-- pv_equiv track=rewrite | github.com/the-omega-institute/automath | theory/2026_golden_ratio_driven_scan_projection_generation_recursive_emergence/scripts/exp_xi_p7_s5_artin_dedekind_chebotarev_certificate.py | _format_partition_lens
-- ===== SOURCE A (Python) =====
-- from typing import Dict, Iterable, List, Sequence, Tuple
--
-- def _format_partition_lens(lens: Iterable[int]) -> str:
--     """Format multiset of cycle lengths as '6^2·3^2·2' etc."""
--     counts: Dict[int, int] = {}
--     for L in lens:
--         counts[L] = counts.get(L, 0) + 1
--     parts = []
--     for L in sorted(counts.keys(), reverse=True):
--         e = counts[L]
--         if e == 1:
--             parts.append(f"{L}")
--         else:
--             parts.append(f"{L}^{e}")
--     return r"\cdot ".join(parts) if parts else "1"
-- ===== SOURCE B (Python) =====
-- def _format_partition_lens(lens):
--     """Format multiset of cycle lengths as '6^2·3^2·2' etc."""
--     xs = sorted(lens, reverse=True)
--     if not xs:
--         return "1"
--     parts = []
--     cur = xs[0]
--     run = 1
--     for v in xs[1:]:
--         if v == cur:
--             run += 1
--         else:
--             parts.append(f"{cur}" if run == 1 else f"{cur}^{run}")
--             cur = v
--             run = 1
--     parts.append(f"{cur}" if run == 1 else f"{cur}^{run}")
--     return r"\cdot ".join(parts)
-- ===== Notes on version B (the rewrite author's own statement) =====
-- stated objective: faster
-- what changed: Replaces A's count-dict (build a hash counter element by element, sort its keys descending, look each up) with a single descending sort of the raw list followed by a run-length walk over consecutive equal elements that emits each group directly.
import Mathlib
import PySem

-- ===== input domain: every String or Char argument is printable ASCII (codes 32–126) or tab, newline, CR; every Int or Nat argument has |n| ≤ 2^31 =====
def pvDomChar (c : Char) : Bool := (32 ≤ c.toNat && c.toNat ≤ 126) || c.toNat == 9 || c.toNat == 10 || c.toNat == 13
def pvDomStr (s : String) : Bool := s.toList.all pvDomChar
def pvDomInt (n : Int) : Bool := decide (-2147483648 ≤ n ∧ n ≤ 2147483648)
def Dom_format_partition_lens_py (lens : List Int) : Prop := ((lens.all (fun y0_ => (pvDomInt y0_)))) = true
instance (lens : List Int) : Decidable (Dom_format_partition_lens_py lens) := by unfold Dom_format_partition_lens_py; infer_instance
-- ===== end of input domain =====

-- B replaces A's count-dict + sorted-keys pass by one descending sort of the raw
-- list followed by a run-length walk over consecutive equal elements (same asymptotic
-- cost; a timing run measured a constant-factor speedup).


-- ===== PORT A =====
-- counts[L] = counts.get(L, 0) + 1 over lens; then one entry per key, keys sorted descending.
def format_partition_lens_py (lens : List Int) : String :=
  let counts : PySem.Dict Int Int :=
    lens.foldl (fun d L => d.insert L (d.getD L 0 + 1)) PySem.Dict.empty
  let parts : List String :=
    (PySem.List.sorted counts.keys (fun x => x) true).foldl
      (fun ps L =>
        let e := counts.getD L 0
        ps ++ [if e == 1 then PySem.Int.toStr L
               else PySem.Int.toStr L ++ "^" ++ PySem.Int.toStr e]) []
  if parts.isEmpty then "1" else PySem.Str.join "\\cdot " parts

-- ===== PORT B =====
-- f"{cur}" if run == 1 else f"{cur}^{run}"
def pvFmt (L e : Int) : String :=
  if e == 1 then PySem.Int.toStr L else PySem.Int.toStr L ++ "^" ++ PySem.Int.toStr e

-- the run-length loop of Source B: walk the tail, tracking current value and its run count
def pvRuns (cur run : Int) : List Int → List String
  | [] => [pvFmt cur run]
  | v :: t => if v = cur then pvRuns cur (run + 1) t else pvFmt cur run :: pvRuns v 1 t

def format_partition_lens_py_alt (lens : List Int) : String :=
  match PySem.List.sorted lens (fun x => x) true with
  | [] => "1"
  | x :: t => PySem.Str.join "\\cdot " (pvRuns x 1 t)

-- ===== PRECONDITION & SPEC =====
def Spec_format_partition_lens_py (lens : List Int) (out : String) : Prop := out = format_partition_lens_py_alt lens
instance (lens : List Int) (out : String) : Decidable (Spec_format_partition_lens_py lens out) := by unfold Spec_format_partition_lens_py; infer_instance

-- ===== CLAIM (what is proved, stated in full; the proofs are below) =====
def Claim_equal_format_partition_lens_py : Prop := ∀ (lens : List Int), Dom_format_partition_lens_py lens → Spec_format_partition_lens_py lens (format_partition_lens_py lens)

-- ===== LEMMAS AND PROOFS =====

-- the distinct values of lens, sorted descending (A's key list)
def pvKeys (lens : List Int) : List Int :=
  PySem.List.sorted (PySem.Set.ofList lens) (fun x => x) true

-- lens regrouped: each distinct value replicated by its multiplicity, in key order
def pvFlat (lens ks : List Int) : List Int :=
  ks.flatMap (fun k => List.replicate (lens.count k) k)

lemma pvRuns_repl (k : Int) (m : Nat) (n : Int) (t : List Int) :
    pvRuns k n (List.replicate m k ++ t) = pvRuns k (n + m) t := by
  induction m generalizing n with
  | zero => simp
  | succ m ih =>
    have h : n + ((m + 1 : Nat) : Int) = (n + 1) + m := by push_cast; ring
    rw [h, List.replicate_succ, List.cons_append, ← ih]
    simp [pvRuns]

lemma pvRuns_flat (lens : List Int) (ks : List Int) (k : Int) (n : Int)
    (hlt : ∀ x ∈ ks, x < k) (hpw : ks.Pairwise (· > ·))
    (hc : ∀ x ∈ ks, 0 < lens.count x) :
    pvRuns k n (pvFlat lens ks) = pvFmt k n :: ks.map (fun x => pvFmt x (lens.count x)) := by
  induction ks generalizing k n with
  | nil => simp [pvFlat, pvRuns]
  | cons k' t ih =>
    have hc' : 0 < lens.count k' := hc k' (by simp)
    have hne : k' ≠ k := by have := hlt k' (by simp); omega
    have hrepl : List.replicate (lens.count k') k'
        = k' :: List.replicate (lens.count k' - 1) k' := by
      cases h : lens.count k' with
      | zero => omega
      | succ m => simp [List.replicate_succ]
    simp only [pvFlat, List.flatMap_cons, hrepl, List.cons_append, pvRuns, if_neg hne]
    rw [pvRuns_repl]
    have h1 : (1 : Int) + (lens.count k' - 1 : Nat) = (lens.count k' : Int) := by
      push_cast [Nat.cast_sub (by omega : 1 ≤ lens.count k')]
      ring
    rw [h1]
    have ihh := ih k' (lens.count k')
      (fun x hx => (List.pairwise_cons.mp hpw).1 x hx)
      (List.pairwise_cons.mp hpw).2
      (fun x hx => hc x (by simp [hx]))
    simp only [pvFlat] at ihh
    rw [ihh]
    simp

lemma pvKeys_mem (lens : List Int) (v : Int) : v ∈ pvKeys lens ↔ v ∈ lens := by
  unfold pvKeys
  rw [PySem.List.mem_sorted, PySem.Set.mem_ofList]

lemma pvKeys_nodup (lens : List Int) : (pvKeys lens).Nodup :=
  ((PySem.List.sorted_perm _ _ _).nodup_iff).mpr (PySem.Set.nodup_ofList lens)

lemma pvKeys_pairwise (lens : List Int) : (pvKeys lens).Pairwise (· > ·) := by
  have h1 := PySem.List.sorted_pairwise_rev (PySem.Set.ofList lens) (fun x => x)
  have h2 := (pvKeys_nodup lens)
  rw [List.Nodup] at h2
  exact (h1.and h2).imp (fun h => lt_of_le_of_ne h.1 (Ne.symm h.2))

lemma pvFlat_count (lens : List Int) (ks : List Int) (hnd : ks.Nodup) (v : Int) :
    (pvFlat lens ks).count v = if v ∈ ks then lens.count v else 0 := by
  induction ks with
  | nil => simp [pvFlat]
  | cons k t ih =>
    have hnd' := List.nodup_cons.mp hnd
    show (List.replicate (lens.count k) k ++ pvFlat lens t).count v = _
    rw [List.count_append, List.count_replicate, ih hnd'.2]
    by_cases hv : v = k
    · subst hv
      simp [hnd'.1]
    · simp [hv, Ne.symm hv]

lemma pvFlat_perm (lens : List Int) : (pvFlat lens (pvKeys lens)).Perm lens := by
  rw [List.perm_iff_count]
  intro v
  rw [pvFlat_count lens _ (pvKeys_nodup lens) v]
  by_cases hv : v ∈ pvKeys lens
  · simp [hv]
  · rw [if_neg hv]
    have : v ∉ lens := fun h => hv ((pvKeys_mem lens v).mpr h)
    simp [List.count_eq_zero.mpr this]

lemma pvFlat_sorted (lens : List Int) (ks : List Int) (hpw : ks.Pairwise (· > ·)) :
    (pvFlat lens ks).Pairwise (fun a b => b ≤ a) := by
  induction ks with
  | nil => simp [pvFlat]
  | cons k t ih =>
    have hpw' := List.pairwise_cons.mp hpw
    simp only [pvFlat, List.flatMap_cons]
    rw [List.pairwise_append]
    refine ⟨List.pairwise_replicate.mpr (by simp), ih hpw'.2, ?_⟩
    intro a ha b hb
    have hak := List.eq_of_mem_replicate ha
    obtain ⟨k', hk', hb'⟩ := List.mem_flatMap.mp hb
    have hbk := List.eq_of_mem_replicate hb'
    subst hak hbk
    exact le_of_lt (hpw'.1 _ hk')

lemma pvSorted_eq_flat (lens : List Int) :
    PySem.List.sorted lens (fun x => x) true = pvFlat lens (pvKeys lens) := by
  refine List.Perm.eq_of_pairwise (le := fun a b => b ≤ a)
    (fun a b _ _ h1 h2 => le_antisymm h2 h1)
    (PySem.List.sorted_pairwise_rev lens (fun x => x))
    (pvFlat_sorted lens _ (pvKeys_pairwise lens))
    ((PySem.List.sorted_perm lens (fun x => x) true).trans (pvFlat_perm lens).symm)

lemma portA_eq (lens : List Int) :
    format_partition_lens_py lens =
      (if (pvKeys lens).isEmpty then "1"
       else PySem.Str.join "\\cdot "
         ((pvKeys lens).map (fun L => pvFmt L (lens.count L)))) := by
  unfold format_partition_lens_py
  rw [PySem.Dict.foldl_insert_getD_add_one_eq_counter]
  simp only [PySem.Dict.keys_counter, PySem.Dict.getD_counter, pvFmt,
    PySem.List.foldl_append_singleton_eq_map, List.nil_append, List.isEmpty_map]
  rfl

-- ===== VERDICT (by name: the statement is the Claim_ definition above) =====
theorem format_partition_lens_py_spec : Claim_equal_format_partition_lens_py := by
  intro lens _
  unfold Spec_format_partition_lens_py format_partition_lens_py_alt
  rw [pvSorted_eq_flat, portA_eq]
  rcases hks : pvKeys lens with _ | ⟨k, t⟩
  · simp [pvFlat]
  · have hpw := pvKeys_pairwise lens
    rw [hks] at hpw
    have hpw' := List.pairwise_cons.mp hpw
    have hc : ∀ x ∈ (k :: t), 0 < lens.count x := by
      intro x hx
      have : x ∈ lens := (pvKeys_mem lens x).mp (hks ▸ hx)
      exact List.count_pos_iff.mpr this
    have hck : 0 < lens.count k := hc k (by simp)
    have hflat : pvFlat lens (k :: t)
        = k :: (List.replicate (lens.count k - 1) k ++ pvFlat lens t) := by
      simp only [pvFlat, List.flatMap_cons]
      cases h : lens.count k with
      | zero => omega
      | succ m => simp [List.replicate_succ]
    rw [hflat]
    simp only [pvRuns]
    rw [pvRuns_repl]
    have h1 : (1 : Int) + (lens.count k - 1 : Nat) = (lens.count k : Int) := by
      push_cast [Nat.cast_sub (by omega : 1 ≤ lens.count k)]
      ring
    rw [h1, pvRuns_flat lens t k (lens.count k) hpw'.1 hpw'.2
      (fun x hx => hc x (by simp [hx]))]
    simp [pvFmt]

### Your goal
Please copy each line of the records above that holds the word "pvDomChar".

### Answer for this exercise
def pvDomChar (c : Char) : Bool := (32 ≤ c.toNat && c.toNat ≤ 126) || c.toNat == 9 || c.toNat == 10 || c.toNat == 13
def pvDomStr (s : String) : Bool := s.toList.all pvDomChar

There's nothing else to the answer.